Extracted information section start
-- pv_equiv track=rewrite | github.com/PersonalProjectsDsully/LocalMemory | utils/qa_improvement_system.py | _replace_section_content
-- ===== SOURCE A (Python) =====
-- def _replace_section_content(report_content: str, section_title: str, new_content: str) -> str:
--     """Replace the content of a specific section in the report"""
--     lines = report_content.split('\n')
--     result_lines = []
--     in_section = False
--
--     for line in lines:
--         # Check if this is the start of our target section
--         if line.startswith('##') and section_title.lower() in line.lower():
--             in_section = True
--             result_lines.append(line)  # Keep the header
--             result_lines.append(new_content)  # Add new content
--             continue
--
--         # Check if we've reached the next section
--         elif line.startswith('##') and in_section:
--             in_section = False
--             result_lines.append(line)  # Add the next section header
--
--         # Add lines if we're not in the target section
--         elif not in_section:
--             result_lines.append(line)
--
--     return '\n'.join(result_lines)
-- ===== SOURCE B (Python) =====
-- def _replace_section_content(report_content: str, section_title: str, new_content: str) -> str:
--     """Replace the content of a specific section in the report (partition-then-transform)."""
--     lines = report_content.split('\n')
--     # Pass 1: partition lines into blocks; each '##' line starts a new block
--     # (the lines before the first '##' form a headerless preamble block).
--     blocks = []
--     current = []
--     for line in lines:
--         if line.startswith('##'):
--             blocks.append(current)
--             current = [line]
--         else:
--             current.append(line)
--     blocks.append(current)
--     # Pass 2: transform each block independently, then flatten and join.
--     out = []
--     for block in blocks:
--         if block and block[0].startswith('##') and section_title.lower() in block[0].lower():
--             out.append(block[0])
--             out.append(new_content)
--         else:
--             out.extend(block)
--     return '\n'.join(out)
-- ===== Notes on version B (the rewrite author's own statement) =====
-- stated objective: alternative
-- what changed: Replaces A's single-pass state machine with an in_section flag by a two-pass partition-then-transform decomposition: lines are first grouped into blocks each starting at a '##' header line (plus a headerless preamble block), then each block is independently replaced by [header, new_content] if its header matches, and the results are flattened and joined.
import Mathlib
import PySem

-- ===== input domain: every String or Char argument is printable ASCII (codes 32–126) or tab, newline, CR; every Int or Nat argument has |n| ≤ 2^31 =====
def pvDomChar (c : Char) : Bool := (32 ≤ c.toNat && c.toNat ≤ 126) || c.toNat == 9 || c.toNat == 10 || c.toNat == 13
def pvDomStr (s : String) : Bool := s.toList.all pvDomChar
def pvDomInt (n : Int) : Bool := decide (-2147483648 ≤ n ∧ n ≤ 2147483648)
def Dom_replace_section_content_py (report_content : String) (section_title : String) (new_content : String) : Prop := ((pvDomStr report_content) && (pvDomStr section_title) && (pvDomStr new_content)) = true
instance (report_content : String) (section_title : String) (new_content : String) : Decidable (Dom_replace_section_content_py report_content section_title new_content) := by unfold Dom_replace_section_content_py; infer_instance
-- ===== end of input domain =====

-- B replaces A's interleaved in_section state machine by a partition-into-blocks-then-transform
-- decomposition (objective: alternative decomposition, same cost).

-- ===== PORT A =====
-- literal port of A's single loop with the in_section flag and result_lines accumulator
def replace_section_content_py (report_content : String) (section_title : String) (new_content : String) : String :=
  let lines := (PySem.Str.split? report_content "\n").getD []   -- sep is the nonempty "\n", so split? is some
  let fin := lines.foldl (fun (st : List String × Bool) line =>
    if PySem.Str.startswith line "##" &&
       PySem.Str.isIn (PySem.Str.lower section_title) (PySem.Str.lower line) then
      (st.1 ++ [line, new_content], true)
    else if PySem.Str.startswith line "##" && st.2 then
      (st.1 ++ [line], false)
    else if !st.2 then
      (st.1 ++ [line], st.2)
    else
      (st.1, st.2)) ([], false)
  PySem.Str.join "\n" fin.1

-- ===== PORT B =====
-- literal port of Source B: pass 1 partitions the lines into blocks (each '##' line starts a block),
-- pass 2 transforms each block independently and flattens
def replace_section_content_py_alt (report_content : String) (section_title : String) (new_content : String) : String :=
  let lines := (PySem.Str.split? report_content "\n").getD []   -- sep is the nonempty "\n", so split? is some
  let p := lines.foldl (fun (st : List (List String) × List String) line =>
    if PySem.Str.startswith line "##" then (st.1 ++ [st.2], [line])
    else (st.1, st.2 ++ [line])) ([], [])
  let blocks := p.1 ++ [p.2]
  let out := blocks.foldl (fun out b =>
    match b with
    | [] => out ++ b
    | h :: _ =>
      if PySem.Str.startswith h "##" &&
         PySem.Str.isIn (PySem.Str.lower section_title) (PySem.Str.lower h) then
        out ++ [h, new_content]
      else out ++ b) []
  PySem.Str.join "\n" out

-- ===== PRECONDITION & SPEC =====
def Spec_replace_section_content_py (report_content : String) (section_title : String) (new_content : String) (out : String) : Prop := out = replace_section_content_py_alt report_content section_title new_content
instance (report_content : String) (section_title : String) (new_content : String) (out : String) : Decidable (Spec_replace_section_content_py report_content section_title new_content out) := by unfold Spec_replace_section_content_py; infer_instance

-- ===== CLAIM (what is proved, stated in full; the proofs are below) =====
def Claim_equal_replace_section_content_py : Prop := ∀ (report_content : String) (section_title : String) (new_content : String), Dom_replace_section_content_py report_content section_title new_content → Spec_replace_section_content_py report_content section_title new_content (replace_section_content_py report_content section_title new_content)

-- ===== LEMMAS AND PROOFS =====
-- All lemmas are generic over the two line tests: m = "matching '##' header", h = "'##' header";
-- they are instantiated with A's and B's concrete tests only in the final theorem.

-- the three loop bodies, named (each is definitionally the corresponding port's lambda)
def gStepA (m h : String → Bool) (nc : String) (st : List String × Bool) (line : String) : List String × Bool :=
  if m line then (st.1 ++ [line, nc], true)
  else if h line && st.2 then (st.1 ++ [line], false)
  else if !st.2 then (st.1 ++ [line], st.2)
  else (st.1, st.2)

def gStepP (h : String → Bool) (st : List (List String) × List String) (line : String) : List (List String) × List String :=
  if h line then (st.1 ++ [st.2], [line]) else (st.1, st.2 ++ [line])

def gStepT (m : String → Bool) (nc : String) (out : List String) (b : List String) : List String :=
  match b with
  | [] => out ++ b
  | hd :: _ => if m hd then out ++ [hd, nc] else out ++ b

-- A's loop, written as structural recursion building the result list from the front
def gRa (m h : String → Bool) (nc : String) : Bool → List String → List String
  | _, [] => []
  | s, l :: ls =>
    if m l then l :: nc :: gRa m h nc true ls
    else if h l && s then l :: gRa m h nc false ls
    else if !s then l :: gRa m h nc s ls
    else gRa m h nc s ls

-- B's partition into blocks, written as structural recursion
def gParts (h : String → Bool) : List String → List String → List (List String)
  | cur, [] => [cur]
  | cur, l :: ls => if h l then cur :: gParts h [l] ls else gParts h (cur ++ [l]) ls

-- B's per-block transform
def gTf (m : String → Bool) (nc : String) : List String → List String
  | [] => []
  | hd :: t => if m hd then [hd, nc] else hd :: t

-- whether a block is a matching one (decided by its header line)
def gMB (m : String → Bool) : List String → Bool
  | [] => false
  | hd :: _ => m hd

theorem gRa_fold (m h : String → Bool) (nc : String) (ls : List String) :
    ∀ (acc : List String) (s : Bool),
    (ls.foldl (gStepA m h nc) (acc, s)).1 = acc ++ gRa m h nc s ls := by
  induction ls with
  | nil => intro acc s; simp [gRa]
  | cons l ls ih =>
    intro acc s
    rw [List.foldl_cons, gStepA]
    cases hm : m l <;> cases hh : h l <;> cases s <;>
      simp [hm, hh, ih, gRa]

theorem gParts_fold (h : String → Bool) (ls : List String) :
    ∀ (blocks : List (List String)) (cur : List String),
    (ls.foldl (gStepP h) (blocks, cur)).1 ++ [(ls.foldl (gStepP h) (blocks, cur)).2]
    = blocks ++ gParts h cur ls := by
  induction ls with
  | nil => intro blocks cur; simp [gParts]
  | cons l ls ih =>
    intro blocks cur
    rw [List.foldl_cons, gStepP]
    cases hh : h l <;> simp [hh, ih, gParts]

theorem gTf_fold (m : String → Bool) (nc : String) (bs : List (List String)) :
    ∀ (out : List String),
    bs.foldl (gStepT m nc) out = out ++ bs.flatMap (gTf m nc) := by
  induction bs with
  | nil => intro out; simp
  | cons b bs ih =>
    intro out
    rw [List.foldl_cons]
    cases b with
    | nil =>
      have hstep : gStepT m nc out [] = out ++ [] := rfl
      rw [hstep, ih]; simp [gTf]
    | cons hd t =>
      cases hm : m hd
      · have hstep : gStepT m nc out (hd :: t) = out ++ hd :: t := by simp [gStepT, hm]
        rw [hstep, ih]; simp [gTf, hm]
      · have hstep : gStepT m nc out (hd :: t) = out ++ [hd, nc] := by simp [gStepT, hm]
        rw [hstep, ih]; simp [gTf, hm]

theorem gMB_append (m : String → Bool) (cur : List String) (l : String)
    (hl : m l = false) : gMB m (cur ++ [l]) = gMB m cur := by
  cases cur <;> simp [gMB, hl]

theorem gTf_append_nomatch (m : String → Bool) (nc : String) (cur : List String) (l : String)
    (hcur : gMB m cur = false) (hl : m l = false) :
    gTf m nc (cur ++ [l]) = gTf m nc cur ++ [l] := by
  cases cur with
  | nil => simp [gTf, hl]
  | cons hd t => simp [gMB] at hcur; simp [gTf, hcur]

theorem gTf_append_match (m : String → Bool) (nc : String) (cur : List String) (l : String)
    (hcur : gMB m cur = true) :
    gTf m nc (cur ++ [l]) = gTf m nc cur := by
  cases cur with
  | nil => simp [gMB] at hcur
  | cons hd t => simp [gMB] at hcur; simp [gTf, hcur]

-- the heart: transforming the blocks of the partition reproduces A's state machine
theorem gMain (m h : String → Bool) (hmh : ∀ l, h l = false → m l = false)
    (nc : String) (ls : List String) :
    ∀ (cur : List String),
    (gParts h cur ls).flatMap (gTf m nc) = gTf m nc cur ++ gRa m h nc (gMB m cur) ls := by
  induction ls with
  | nil => intro cur; simp [gParts, gRa]
  | cons l ls ih =>
    intro cur
    cases hh : h l
    · have hm' : m l = false := hmh l hh
      simp only [gParts, hh, Bool.false_eq_true, if_false]
      rw [ih (cur ++ [l]), gMB_append m cur l hm']
      cases hs : gMB m cur with
      | false =>
        rw [gTf_append_nomatch m nc cur l hs hm']
        simp [gRa, hm', hh]
      | true =>
        rw [gTf_append_match m nc cur l hs]
        simp [gRa, hm', hh]
    · simp only [gParts, hh, if_true, List.flatMap_cons]
      rw [ih [l]]
      cases hm : m l
      · cases hs : gMB m cur <;> simp [gRa, gMB, gTf, hm, hh]
      · simp [gRa, gMB, gTf, hm]

-- ties everything together, still generic in the two tests
theorem gAll (m h : String → Bool) (hmh : ∀ l, h l = false → m l = false)
    (nc : String) (lines : List String) :
    (lines.foldl (gStepA m h nc) ([], false)).1
    = ((lines.foldl (gStepP h) ([], [])).1
      ++ [(lines.foldl (gStepP h) ([], [])).2]).foldl (gStepT m nc) [] := by
  rw [gRa_fold m h nc lines [] false, gTf_fold m nc _ [], gParts_fold h lines [] []]
  simp only [List.nil_append]
  rw [gMain m h hmh nc lines []]
  simp [gTf, gMB]

-- ===== VERDICT (by name: the statement is the Claim_ definition above) =====
theorem replace_section_content_py_spec : Claim_equal_replace_section_content_py := by
  intro rc tt nc _
  show replace_section_content_py rc tt nc = replace_section_content_py_alt rc tt nc
  exact congrArg (PySem.Str.join "\n")
    (gAll (fun l => PySem.Str.startswith l "##" &&
                    PySem.Str.isIn (PySem.Str.lower tt) (PySem.Str.lower l))
          (fun l => PySem.Str.startswith l "##")
          (fun l hl => by
            show (PySem.Str.startswith l "##" &&
                  PySem.Str.isIn (PySem.Str.lower tt) (PySem.Str.lower l)) = false
            rw [show PySem.Str.startswith l "##" = false from hl]
            exact Bool.false_and _)
          nc ((PySem.Str.split? rc "\n").getD []))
Extracted information section end
# Required action
Nothing but a number is expected: the tally of lines in the records that include the word "hstep".

# Response to this task
6